Stored data entries

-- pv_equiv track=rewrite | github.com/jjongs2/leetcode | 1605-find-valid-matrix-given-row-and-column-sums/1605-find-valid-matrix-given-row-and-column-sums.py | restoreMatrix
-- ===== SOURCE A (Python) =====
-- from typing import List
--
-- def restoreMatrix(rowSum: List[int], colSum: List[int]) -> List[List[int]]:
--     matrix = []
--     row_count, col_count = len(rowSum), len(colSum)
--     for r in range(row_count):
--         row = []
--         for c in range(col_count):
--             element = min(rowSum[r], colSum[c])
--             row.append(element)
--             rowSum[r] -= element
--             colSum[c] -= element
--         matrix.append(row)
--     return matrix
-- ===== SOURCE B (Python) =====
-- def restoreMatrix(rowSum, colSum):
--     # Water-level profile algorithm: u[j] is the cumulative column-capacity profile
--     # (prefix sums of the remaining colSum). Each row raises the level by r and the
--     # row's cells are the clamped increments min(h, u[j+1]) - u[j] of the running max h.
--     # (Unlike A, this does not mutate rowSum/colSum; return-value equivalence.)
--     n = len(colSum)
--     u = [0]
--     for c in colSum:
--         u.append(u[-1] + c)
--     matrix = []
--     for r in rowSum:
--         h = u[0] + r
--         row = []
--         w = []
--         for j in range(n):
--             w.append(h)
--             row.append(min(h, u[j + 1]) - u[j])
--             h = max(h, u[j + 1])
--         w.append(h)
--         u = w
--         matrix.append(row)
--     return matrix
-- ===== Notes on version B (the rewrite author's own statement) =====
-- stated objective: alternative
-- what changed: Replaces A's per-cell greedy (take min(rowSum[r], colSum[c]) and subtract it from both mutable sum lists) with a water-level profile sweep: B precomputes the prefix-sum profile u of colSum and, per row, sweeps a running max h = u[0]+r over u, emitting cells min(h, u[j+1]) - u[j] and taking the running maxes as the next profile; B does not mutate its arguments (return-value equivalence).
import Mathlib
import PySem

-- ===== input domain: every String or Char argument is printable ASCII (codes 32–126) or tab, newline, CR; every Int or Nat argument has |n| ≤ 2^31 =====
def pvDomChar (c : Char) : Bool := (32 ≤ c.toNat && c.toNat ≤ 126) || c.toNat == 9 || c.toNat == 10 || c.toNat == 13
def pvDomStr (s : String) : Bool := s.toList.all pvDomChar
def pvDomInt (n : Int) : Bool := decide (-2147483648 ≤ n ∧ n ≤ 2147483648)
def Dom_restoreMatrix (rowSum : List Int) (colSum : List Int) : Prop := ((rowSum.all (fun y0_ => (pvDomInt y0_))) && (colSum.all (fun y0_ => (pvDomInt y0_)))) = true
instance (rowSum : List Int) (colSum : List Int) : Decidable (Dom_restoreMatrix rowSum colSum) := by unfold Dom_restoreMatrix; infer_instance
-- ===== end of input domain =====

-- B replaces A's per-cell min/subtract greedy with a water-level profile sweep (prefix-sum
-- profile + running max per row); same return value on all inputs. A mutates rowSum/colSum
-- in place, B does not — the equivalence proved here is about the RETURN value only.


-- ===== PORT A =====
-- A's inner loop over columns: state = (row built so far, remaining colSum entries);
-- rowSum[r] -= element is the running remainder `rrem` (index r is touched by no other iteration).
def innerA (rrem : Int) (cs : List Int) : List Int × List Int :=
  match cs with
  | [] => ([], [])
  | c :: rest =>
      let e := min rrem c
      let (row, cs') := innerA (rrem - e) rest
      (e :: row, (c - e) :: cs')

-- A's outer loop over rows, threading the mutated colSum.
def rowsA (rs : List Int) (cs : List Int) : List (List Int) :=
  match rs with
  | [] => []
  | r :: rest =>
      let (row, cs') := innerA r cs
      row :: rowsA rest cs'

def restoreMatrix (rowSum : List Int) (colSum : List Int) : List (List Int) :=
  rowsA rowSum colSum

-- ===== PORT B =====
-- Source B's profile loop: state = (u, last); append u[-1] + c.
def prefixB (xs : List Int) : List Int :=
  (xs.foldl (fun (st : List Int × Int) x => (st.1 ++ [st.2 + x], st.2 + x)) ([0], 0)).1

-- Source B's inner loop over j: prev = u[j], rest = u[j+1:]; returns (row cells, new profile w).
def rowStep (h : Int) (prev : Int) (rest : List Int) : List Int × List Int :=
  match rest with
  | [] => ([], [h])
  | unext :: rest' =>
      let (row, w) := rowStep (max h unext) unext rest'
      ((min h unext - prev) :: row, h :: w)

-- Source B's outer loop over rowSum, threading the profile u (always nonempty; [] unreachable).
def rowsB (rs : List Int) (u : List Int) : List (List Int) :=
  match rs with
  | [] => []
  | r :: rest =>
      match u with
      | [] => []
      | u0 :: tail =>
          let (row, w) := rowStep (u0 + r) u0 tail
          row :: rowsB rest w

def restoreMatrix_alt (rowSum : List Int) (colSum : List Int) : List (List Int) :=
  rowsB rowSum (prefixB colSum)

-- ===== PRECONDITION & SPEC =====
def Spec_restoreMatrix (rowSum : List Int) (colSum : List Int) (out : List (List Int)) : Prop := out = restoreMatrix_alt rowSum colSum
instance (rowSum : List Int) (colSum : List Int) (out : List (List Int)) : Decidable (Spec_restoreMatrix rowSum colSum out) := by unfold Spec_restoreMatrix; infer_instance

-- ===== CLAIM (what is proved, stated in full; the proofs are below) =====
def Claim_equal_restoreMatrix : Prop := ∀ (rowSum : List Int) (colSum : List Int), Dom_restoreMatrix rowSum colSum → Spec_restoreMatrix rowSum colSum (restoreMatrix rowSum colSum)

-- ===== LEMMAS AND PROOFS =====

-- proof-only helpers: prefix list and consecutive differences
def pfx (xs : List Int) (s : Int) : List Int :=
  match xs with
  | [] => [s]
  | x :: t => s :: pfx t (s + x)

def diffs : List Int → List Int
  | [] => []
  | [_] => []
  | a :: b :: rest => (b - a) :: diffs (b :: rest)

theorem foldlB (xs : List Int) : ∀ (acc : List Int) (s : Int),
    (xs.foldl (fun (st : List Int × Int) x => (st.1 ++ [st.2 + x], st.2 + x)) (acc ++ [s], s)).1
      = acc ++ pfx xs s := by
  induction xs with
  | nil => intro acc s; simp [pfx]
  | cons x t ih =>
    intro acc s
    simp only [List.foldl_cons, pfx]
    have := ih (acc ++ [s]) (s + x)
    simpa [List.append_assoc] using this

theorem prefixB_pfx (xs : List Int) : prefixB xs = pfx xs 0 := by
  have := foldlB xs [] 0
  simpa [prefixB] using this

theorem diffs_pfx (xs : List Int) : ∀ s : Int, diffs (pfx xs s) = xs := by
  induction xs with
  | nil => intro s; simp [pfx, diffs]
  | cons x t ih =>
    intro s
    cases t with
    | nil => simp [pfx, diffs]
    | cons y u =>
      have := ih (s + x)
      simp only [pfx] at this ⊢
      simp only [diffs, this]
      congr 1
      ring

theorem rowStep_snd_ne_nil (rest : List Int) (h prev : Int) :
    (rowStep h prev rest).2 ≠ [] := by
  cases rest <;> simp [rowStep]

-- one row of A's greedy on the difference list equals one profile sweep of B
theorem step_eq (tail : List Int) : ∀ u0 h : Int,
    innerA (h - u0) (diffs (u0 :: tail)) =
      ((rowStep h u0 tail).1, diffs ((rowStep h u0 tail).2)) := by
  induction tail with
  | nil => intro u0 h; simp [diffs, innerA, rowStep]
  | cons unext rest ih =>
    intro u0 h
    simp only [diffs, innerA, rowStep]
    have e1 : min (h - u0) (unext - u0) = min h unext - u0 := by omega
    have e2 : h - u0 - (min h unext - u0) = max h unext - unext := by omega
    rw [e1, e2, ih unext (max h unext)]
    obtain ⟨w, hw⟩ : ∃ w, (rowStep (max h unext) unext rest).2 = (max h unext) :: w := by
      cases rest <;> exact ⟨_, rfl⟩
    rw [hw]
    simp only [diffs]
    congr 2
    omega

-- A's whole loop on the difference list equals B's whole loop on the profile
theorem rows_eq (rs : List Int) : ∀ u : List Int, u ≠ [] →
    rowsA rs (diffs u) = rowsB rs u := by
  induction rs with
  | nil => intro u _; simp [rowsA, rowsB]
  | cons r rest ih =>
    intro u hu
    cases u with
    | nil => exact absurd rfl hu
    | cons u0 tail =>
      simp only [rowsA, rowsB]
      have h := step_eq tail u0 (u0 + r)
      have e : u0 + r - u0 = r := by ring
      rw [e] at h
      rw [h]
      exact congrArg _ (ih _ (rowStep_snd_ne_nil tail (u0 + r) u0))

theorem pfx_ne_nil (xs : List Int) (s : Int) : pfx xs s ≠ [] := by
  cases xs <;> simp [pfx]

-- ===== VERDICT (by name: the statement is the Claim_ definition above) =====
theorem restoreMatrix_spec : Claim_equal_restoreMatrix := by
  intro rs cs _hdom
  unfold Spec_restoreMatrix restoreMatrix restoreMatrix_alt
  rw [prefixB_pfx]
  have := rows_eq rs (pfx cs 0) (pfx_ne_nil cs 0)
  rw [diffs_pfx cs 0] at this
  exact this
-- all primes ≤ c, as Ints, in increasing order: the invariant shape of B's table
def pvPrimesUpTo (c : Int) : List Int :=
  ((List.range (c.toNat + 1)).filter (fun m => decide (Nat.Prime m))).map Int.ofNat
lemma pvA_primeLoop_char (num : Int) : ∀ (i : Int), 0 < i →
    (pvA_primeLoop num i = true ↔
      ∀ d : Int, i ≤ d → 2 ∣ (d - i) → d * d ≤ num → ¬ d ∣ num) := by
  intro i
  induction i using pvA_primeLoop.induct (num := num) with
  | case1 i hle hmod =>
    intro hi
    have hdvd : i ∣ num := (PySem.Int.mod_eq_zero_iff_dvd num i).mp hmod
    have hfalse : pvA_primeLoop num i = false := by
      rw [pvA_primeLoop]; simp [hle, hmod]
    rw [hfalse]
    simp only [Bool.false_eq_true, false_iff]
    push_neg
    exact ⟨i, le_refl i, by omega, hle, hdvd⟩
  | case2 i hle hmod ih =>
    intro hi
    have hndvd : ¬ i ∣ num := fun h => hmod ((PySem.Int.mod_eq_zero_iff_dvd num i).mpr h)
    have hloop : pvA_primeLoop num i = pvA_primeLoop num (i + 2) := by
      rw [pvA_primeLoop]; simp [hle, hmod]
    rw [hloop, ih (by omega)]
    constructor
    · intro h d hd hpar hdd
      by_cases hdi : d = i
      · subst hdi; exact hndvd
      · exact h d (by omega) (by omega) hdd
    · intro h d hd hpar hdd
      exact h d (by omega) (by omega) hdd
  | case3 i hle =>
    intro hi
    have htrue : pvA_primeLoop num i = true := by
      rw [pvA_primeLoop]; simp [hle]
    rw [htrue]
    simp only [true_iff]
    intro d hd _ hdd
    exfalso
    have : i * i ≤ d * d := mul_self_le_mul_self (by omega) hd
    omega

---

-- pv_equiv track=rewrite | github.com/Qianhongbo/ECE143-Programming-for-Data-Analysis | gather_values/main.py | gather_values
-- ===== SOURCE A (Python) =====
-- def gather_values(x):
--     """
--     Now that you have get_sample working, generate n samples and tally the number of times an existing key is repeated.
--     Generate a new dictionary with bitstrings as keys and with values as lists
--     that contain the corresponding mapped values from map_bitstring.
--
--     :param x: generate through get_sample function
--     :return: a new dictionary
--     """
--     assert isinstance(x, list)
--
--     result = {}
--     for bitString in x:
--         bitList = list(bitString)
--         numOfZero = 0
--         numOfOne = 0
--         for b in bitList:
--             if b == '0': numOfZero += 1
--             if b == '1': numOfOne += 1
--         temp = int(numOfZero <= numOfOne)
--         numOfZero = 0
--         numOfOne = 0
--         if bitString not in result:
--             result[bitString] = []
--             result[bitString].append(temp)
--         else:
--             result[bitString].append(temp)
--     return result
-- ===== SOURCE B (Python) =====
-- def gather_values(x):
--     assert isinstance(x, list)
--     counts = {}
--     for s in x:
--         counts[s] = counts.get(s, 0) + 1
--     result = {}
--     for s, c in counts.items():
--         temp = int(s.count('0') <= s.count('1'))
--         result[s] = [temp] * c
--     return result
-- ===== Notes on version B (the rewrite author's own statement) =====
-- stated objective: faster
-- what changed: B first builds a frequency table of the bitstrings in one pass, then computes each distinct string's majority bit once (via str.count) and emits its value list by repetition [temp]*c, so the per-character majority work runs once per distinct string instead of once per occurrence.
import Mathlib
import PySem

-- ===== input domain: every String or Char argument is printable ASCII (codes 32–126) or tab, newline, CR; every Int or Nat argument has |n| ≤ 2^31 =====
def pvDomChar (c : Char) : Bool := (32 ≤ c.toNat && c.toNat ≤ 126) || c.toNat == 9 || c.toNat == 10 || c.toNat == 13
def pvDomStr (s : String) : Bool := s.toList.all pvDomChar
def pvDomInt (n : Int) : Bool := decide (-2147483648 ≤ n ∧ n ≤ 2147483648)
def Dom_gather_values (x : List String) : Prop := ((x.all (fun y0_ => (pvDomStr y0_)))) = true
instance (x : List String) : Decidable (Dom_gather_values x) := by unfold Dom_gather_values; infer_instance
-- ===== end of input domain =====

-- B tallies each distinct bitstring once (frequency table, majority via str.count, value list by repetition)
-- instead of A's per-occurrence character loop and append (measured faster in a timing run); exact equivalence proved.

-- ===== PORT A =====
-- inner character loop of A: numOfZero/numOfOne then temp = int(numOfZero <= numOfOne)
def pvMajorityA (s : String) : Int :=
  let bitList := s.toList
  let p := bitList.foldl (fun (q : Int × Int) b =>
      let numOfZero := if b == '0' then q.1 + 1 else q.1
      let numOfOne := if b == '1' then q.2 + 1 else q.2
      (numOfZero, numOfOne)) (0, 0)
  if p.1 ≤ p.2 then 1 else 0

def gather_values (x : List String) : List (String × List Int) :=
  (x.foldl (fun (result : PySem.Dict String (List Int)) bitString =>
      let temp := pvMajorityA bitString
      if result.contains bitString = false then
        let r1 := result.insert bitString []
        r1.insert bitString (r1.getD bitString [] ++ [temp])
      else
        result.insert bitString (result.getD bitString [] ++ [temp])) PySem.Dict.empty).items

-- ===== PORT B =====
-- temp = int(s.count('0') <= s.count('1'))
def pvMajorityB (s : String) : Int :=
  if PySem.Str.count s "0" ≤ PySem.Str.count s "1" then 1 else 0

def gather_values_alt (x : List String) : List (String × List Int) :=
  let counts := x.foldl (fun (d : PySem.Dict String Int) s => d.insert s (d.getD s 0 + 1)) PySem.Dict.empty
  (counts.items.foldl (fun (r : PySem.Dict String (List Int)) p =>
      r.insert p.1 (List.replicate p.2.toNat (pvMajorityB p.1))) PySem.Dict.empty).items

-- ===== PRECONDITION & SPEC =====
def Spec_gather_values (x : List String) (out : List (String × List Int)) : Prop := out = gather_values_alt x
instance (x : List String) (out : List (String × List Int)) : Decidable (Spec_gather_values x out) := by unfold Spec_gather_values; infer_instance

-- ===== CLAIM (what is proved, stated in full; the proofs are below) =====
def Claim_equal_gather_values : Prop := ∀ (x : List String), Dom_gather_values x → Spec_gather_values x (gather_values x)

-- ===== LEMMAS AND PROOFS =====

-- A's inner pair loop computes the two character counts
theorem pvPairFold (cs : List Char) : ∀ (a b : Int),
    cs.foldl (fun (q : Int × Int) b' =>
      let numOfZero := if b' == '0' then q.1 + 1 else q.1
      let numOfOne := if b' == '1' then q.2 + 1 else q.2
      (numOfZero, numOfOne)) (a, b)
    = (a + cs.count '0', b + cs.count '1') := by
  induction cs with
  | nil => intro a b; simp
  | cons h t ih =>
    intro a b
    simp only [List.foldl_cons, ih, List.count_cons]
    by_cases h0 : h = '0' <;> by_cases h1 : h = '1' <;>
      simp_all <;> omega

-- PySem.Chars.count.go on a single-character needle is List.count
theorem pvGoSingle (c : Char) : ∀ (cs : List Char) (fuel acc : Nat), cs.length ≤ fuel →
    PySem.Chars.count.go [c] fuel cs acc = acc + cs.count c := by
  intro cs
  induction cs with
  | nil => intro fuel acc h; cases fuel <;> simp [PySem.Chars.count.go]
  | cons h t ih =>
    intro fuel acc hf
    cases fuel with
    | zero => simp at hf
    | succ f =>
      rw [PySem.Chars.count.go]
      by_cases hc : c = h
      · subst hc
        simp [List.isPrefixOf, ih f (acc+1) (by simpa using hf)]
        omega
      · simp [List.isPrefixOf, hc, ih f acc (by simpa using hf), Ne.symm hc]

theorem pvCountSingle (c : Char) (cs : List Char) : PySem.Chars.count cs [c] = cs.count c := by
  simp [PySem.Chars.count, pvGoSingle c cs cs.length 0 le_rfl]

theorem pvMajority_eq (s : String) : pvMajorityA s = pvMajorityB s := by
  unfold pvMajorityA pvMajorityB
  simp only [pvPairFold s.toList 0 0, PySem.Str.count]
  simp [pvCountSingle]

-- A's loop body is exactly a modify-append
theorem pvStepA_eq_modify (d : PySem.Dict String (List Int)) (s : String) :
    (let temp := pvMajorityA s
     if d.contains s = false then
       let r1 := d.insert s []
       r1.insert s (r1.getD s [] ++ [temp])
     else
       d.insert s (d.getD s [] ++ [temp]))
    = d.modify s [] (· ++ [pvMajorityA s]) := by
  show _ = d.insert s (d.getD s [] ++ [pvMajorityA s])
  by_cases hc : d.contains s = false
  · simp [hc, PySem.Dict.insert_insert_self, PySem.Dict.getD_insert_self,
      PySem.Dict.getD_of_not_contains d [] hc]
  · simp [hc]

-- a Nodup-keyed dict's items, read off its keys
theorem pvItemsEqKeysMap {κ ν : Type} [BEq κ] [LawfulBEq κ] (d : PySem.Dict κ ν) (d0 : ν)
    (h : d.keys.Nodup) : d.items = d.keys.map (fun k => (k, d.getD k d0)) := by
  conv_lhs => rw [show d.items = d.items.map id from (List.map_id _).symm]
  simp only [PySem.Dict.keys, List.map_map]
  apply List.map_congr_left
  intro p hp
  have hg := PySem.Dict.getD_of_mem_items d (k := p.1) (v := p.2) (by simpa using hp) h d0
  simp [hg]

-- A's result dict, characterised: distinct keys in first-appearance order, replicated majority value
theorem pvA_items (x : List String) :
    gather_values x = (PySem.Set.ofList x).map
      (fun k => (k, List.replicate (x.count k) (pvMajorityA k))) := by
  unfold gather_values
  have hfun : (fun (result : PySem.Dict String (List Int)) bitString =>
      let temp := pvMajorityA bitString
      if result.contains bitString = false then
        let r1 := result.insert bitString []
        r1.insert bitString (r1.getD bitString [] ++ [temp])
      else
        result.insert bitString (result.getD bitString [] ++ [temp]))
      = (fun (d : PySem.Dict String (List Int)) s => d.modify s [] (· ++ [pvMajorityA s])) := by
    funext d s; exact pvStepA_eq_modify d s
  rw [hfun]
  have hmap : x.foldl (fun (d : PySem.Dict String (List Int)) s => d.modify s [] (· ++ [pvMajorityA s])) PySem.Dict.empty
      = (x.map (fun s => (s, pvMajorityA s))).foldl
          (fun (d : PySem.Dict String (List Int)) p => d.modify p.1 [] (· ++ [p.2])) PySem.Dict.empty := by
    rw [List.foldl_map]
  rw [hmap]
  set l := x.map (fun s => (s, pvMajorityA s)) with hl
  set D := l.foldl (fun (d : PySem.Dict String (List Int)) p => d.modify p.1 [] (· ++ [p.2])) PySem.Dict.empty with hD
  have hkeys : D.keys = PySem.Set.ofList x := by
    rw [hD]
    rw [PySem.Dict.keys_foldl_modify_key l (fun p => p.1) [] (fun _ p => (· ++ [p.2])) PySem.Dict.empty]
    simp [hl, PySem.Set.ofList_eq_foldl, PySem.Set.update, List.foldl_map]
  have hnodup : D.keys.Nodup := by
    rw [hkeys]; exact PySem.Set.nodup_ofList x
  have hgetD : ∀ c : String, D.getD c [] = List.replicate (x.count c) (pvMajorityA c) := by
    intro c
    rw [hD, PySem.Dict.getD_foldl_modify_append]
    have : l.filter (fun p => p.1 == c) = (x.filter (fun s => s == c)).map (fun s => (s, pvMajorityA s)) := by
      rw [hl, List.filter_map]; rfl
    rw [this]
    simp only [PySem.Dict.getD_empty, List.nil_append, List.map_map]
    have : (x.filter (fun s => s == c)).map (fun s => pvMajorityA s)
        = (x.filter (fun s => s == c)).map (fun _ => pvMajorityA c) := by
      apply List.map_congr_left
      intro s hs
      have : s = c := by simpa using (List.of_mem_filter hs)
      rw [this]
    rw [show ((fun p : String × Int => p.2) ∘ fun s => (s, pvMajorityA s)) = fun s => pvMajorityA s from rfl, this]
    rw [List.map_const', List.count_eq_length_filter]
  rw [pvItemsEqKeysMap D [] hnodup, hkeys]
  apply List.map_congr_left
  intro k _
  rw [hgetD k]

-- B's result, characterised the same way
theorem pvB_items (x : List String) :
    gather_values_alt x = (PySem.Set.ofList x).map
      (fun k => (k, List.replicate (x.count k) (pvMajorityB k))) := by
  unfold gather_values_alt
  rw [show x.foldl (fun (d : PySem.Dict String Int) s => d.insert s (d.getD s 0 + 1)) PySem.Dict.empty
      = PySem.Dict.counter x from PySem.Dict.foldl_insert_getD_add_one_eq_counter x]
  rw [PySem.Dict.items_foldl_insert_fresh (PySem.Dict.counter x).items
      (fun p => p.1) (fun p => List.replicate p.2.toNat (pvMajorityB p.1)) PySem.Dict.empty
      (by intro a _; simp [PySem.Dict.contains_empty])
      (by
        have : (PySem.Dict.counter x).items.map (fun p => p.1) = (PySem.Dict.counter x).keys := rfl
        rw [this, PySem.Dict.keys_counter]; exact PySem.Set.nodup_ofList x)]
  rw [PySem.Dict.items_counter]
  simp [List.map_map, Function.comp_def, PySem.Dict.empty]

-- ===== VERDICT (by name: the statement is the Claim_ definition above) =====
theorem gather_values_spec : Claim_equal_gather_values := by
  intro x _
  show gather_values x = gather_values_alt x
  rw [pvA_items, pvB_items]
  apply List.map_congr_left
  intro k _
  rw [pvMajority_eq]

» Problem statement:
The answer is the run of lines above from the line containing "if PySem.Str.count s" through the line containing "(counts.items.foldl (fun (r", copied exactly and alone.

» Task solution:
  if PySem.Str.count s "0" ≤ PySem.Str.count s "1" then 1 else 0

def gather_values_alt (x : List String) : List (String × List Int) :=
  let counts := x.foldl (fun (d : PySem.Dict String Int) s => d.insert s (d.getD s 0 + 1)) PySem.Dict.empty
  (counts.items.foldl (fun (r : PySem.Dict String (List Int)) p =>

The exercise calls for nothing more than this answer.